▶ [Exercise]
The lines below starting at the line containing "pbGo (((PySem.Str.splitlines text).map" and ending at the line containing "-- ===== CLAIM" are to be repeated exactly, with both ends kept and nothing else added.

▶ [Given information]
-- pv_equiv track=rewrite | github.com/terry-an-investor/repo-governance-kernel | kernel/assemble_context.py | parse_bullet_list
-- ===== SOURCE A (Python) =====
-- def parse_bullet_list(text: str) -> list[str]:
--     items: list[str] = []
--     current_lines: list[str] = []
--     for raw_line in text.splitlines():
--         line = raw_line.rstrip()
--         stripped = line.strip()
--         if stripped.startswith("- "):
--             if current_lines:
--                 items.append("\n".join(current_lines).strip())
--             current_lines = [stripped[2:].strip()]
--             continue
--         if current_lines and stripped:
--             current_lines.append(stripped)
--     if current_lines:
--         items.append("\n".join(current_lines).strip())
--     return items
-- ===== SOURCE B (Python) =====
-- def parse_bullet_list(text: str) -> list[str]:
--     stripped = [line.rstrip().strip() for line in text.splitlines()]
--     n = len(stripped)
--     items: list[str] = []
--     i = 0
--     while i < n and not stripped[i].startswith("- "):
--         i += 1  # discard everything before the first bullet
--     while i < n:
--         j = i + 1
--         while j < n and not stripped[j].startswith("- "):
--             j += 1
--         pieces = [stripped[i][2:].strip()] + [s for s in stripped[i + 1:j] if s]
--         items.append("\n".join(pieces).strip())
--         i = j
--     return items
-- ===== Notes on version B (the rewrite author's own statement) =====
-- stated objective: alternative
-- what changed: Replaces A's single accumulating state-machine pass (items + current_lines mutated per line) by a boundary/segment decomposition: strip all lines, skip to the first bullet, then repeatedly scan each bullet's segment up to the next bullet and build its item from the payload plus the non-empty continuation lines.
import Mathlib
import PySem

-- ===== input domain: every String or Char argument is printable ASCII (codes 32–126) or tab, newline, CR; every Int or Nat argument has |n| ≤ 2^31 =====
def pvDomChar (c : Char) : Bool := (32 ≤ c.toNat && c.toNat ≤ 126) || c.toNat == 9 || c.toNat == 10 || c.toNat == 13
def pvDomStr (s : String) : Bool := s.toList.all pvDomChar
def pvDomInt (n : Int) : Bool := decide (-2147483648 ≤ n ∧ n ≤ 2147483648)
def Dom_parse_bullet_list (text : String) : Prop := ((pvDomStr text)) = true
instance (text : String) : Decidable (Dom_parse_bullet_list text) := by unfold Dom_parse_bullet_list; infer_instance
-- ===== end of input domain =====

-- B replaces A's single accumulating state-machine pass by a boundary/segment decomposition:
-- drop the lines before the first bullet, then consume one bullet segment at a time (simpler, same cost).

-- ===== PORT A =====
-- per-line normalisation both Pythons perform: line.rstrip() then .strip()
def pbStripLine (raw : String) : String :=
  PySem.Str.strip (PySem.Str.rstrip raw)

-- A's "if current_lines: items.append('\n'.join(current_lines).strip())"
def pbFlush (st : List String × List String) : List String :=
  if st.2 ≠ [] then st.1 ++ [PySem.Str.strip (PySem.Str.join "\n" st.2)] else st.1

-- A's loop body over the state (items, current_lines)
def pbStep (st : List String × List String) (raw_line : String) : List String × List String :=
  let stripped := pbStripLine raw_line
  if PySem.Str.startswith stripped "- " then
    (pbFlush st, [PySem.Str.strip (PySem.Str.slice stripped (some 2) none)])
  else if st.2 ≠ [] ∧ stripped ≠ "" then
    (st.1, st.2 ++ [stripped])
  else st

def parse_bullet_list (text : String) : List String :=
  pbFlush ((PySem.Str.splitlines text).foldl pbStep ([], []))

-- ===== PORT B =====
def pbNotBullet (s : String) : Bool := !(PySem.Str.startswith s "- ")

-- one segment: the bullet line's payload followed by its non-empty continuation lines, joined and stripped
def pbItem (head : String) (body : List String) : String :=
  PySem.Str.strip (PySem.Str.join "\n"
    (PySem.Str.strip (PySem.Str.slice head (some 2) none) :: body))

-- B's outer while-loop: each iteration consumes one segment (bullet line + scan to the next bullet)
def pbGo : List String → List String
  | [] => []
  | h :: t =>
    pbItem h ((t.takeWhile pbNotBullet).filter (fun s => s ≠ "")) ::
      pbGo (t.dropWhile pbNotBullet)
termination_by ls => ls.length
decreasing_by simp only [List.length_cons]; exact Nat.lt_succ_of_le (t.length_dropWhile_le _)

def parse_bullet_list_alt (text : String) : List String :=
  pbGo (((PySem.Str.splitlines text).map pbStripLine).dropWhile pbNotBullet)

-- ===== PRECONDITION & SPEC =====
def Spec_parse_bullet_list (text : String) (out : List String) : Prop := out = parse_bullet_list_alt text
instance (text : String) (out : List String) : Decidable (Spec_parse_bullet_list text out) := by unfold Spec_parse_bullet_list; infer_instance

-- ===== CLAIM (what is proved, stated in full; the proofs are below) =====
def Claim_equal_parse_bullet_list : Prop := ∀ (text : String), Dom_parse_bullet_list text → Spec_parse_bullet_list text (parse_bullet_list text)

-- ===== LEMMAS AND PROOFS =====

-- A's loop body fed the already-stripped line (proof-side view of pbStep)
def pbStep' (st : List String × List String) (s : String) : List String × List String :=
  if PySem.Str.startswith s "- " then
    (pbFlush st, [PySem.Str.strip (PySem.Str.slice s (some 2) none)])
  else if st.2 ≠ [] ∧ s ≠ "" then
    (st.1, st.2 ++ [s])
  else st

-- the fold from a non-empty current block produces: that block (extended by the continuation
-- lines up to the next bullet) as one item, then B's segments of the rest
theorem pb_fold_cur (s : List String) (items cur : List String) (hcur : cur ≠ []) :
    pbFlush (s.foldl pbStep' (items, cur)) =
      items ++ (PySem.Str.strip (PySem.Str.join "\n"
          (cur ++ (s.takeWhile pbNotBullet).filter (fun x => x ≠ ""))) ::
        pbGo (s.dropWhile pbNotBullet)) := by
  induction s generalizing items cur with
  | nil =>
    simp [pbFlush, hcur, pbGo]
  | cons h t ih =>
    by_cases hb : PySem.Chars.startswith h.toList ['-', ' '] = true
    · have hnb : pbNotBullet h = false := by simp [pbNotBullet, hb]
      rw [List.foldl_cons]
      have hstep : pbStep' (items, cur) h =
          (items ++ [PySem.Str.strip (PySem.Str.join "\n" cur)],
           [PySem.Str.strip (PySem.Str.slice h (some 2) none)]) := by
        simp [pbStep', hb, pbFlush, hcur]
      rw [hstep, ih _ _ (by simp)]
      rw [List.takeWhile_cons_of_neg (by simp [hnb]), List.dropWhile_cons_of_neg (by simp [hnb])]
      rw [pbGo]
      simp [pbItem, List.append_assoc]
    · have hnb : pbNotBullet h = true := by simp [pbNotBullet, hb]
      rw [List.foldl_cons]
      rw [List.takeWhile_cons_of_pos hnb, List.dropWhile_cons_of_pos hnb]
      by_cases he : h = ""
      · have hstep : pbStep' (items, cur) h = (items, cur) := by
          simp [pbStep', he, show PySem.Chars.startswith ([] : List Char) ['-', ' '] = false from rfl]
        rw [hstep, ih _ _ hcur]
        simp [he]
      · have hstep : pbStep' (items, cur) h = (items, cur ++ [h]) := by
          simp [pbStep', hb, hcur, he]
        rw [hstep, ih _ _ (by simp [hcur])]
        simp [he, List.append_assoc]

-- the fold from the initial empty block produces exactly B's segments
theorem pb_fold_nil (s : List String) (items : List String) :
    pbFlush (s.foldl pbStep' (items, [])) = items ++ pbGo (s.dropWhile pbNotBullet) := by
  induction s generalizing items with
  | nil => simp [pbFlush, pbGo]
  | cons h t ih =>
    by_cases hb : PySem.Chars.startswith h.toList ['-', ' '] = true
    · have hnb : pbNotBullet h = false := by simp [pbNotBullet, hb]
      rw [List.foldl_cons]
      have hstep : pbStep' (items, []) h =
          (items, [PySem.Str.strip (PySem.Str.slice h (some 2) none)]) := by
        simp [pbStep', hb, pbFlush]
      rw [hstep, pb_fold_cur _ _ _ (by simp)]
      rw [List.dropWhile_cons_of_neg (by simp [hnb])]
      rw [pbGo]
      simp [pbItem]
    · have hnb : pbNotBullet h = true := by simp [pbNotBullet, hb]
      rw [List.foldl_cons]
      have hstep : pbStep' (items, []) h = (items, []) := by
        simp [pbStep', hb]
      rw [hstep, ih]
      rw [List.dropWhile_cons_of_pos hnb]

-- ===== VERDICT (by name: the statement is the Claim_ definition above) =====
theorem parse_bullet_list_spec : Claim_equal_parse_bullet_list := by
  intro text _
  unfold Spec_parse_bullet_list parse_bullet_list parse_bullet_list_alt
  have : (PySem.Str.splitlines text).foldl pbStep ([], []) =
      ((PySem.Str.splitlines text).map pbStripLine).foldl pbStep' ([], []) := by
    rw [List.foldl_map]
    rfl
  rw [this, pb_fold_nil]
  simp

▶ [Your solution]
  pbGo (((PySem.Str.splitlines text).map pbStripLine).dropWhile pbNotBullet)

-- ===== PRECONDITION & SPEC =====
def Spec_parse_bullet_list (text : String) (out : List String) : Prop := out = parse_bullet_list_alt text
instance (text : String) (out : List String) : Decidable (Spec_parse_bullet_list text out) := by unfold Spec_parse_bullet_list; infer_instance

-- ===== CLAIM (what is proved, stated in full; the proofs are below) =====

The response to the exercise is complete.